Exercise objective
Among the lines of the records, please find those that contain the word "Bool" and copy them.

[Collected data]
* * *
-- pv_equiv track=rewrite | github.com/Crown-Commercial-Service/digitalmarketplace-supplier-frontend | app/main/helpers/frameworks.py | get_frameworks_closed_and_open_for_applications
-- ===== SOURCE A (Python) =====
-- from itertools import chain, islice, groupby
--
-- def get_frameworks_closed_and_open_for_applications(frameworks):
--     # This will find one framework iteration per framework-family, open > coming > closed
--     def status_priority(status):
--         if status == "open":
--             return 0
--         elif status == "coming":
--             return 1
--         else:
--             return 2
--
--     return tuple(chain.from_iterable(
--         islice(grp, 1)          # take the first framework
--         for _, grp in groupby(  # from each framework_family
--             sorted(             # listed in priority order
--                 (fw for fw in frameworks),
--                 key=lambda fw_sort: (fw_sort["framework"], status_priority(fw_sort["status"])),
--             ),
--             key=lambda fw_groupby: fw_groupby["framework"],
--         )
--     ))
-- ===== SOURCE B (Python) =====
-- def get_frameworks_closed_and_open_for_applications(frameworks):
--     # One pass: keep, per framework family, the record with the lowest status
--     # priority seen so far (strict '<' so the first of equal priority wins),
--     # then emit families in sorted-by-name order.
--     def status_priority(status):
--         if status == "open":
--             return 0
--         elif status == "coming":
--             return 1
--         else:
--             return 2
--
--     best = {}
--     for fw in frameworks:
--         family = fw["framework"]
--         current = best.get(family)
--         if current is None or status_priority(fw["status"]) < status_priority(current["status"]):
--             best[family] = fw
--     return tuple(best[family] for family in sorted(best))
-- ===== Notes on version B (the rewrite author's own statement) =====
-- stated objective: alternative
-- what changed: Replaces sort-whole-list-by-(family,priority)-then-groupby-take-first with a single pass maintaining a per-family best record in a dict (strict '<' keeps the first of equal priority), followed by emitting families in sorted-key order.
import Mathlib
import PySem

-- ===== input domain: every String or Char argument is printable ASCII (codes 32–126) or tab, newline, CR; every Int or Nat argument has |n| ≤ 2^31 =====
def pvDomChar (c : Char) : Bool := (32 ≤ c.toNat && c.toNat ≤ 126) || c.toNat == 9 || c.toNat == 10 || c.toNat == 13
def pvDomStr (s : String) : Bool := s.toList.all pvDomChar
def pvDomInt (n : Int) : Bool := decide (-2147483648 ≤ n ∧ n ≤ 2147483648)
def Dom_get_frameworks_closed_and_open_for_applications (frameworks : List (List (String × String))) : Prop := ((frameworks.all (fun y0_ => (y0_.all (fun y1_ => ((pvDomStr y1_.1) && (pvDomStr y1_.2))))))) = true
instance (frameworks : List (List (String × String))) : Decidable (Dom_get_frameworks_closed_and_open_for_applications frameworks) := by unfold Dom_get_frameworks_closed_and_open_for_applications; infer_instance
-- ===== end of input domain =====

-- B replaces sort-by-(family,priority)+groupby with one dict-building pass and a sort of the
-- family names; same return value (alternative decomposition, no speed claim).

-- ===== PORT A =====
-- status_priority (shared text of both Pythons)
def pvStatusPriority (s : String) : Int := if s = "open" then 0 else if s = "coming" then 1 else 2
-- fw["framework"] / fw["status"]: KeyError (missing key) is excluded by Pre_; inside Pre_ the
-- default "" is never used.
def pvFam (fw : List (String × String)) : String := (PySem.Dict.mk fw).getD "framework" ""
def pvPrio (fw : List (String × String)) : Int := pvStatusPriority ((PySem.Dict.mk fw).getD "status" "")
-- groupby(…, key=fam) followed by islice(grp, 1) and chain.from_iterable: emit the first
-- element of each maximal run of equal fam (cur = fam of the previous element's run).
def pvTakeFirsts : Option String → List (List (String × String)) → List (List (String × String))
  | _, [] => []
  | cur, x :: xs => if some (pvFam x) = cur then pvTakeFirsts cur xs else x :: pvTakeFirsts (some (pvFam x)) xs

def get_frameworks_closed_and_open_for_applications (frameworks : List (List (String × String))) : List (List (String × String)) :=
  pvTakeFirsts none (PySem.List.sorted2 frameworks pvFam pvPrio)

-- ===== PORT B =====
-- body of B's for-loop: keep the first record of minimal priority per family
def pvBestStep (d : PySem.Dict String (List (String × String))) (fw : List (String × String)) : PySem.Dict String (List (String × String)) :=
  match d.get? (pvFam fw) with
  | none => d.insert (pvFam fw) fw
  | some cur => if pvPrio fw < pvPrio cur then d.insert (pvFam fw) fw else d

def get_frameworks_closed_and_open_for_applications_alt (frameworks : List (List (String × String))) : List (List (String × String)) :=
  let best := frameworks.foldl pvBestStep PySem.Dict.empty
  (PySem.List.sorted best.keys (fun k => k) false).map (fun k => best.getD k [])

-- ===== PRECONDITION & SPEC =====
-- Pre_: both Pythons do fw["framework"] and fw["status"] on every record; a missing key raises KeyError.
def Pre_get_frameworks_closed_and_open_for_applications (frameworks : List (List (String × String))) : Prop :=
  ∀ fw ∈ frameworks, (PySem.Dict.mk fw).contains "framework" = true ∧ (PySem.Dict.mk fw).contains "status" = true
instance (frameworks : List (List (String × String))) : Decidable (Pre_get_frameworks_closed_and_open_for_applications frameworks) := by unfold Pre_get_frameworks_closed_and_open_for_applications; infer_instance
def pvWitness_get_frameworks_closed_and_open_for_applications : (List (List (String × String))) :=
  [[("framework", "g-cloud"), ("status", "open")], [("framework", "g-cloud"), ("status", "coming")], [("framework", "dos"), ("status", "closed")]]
* * *
Answer to this task
def pvDomChar (c : Char) : Bool := (32 ≤ c.toNat && c.toNat ≤ 126) || c.toNat == 9 || c.toNat == 10 || c.toNat == 13
def pvDomStr (s : String) : Bool := s.toList.all pvDomChar
def pvDomInt (n : Int) : Bool := decide (-2147483648 ≤ n ∧ n ≤ 2147483648)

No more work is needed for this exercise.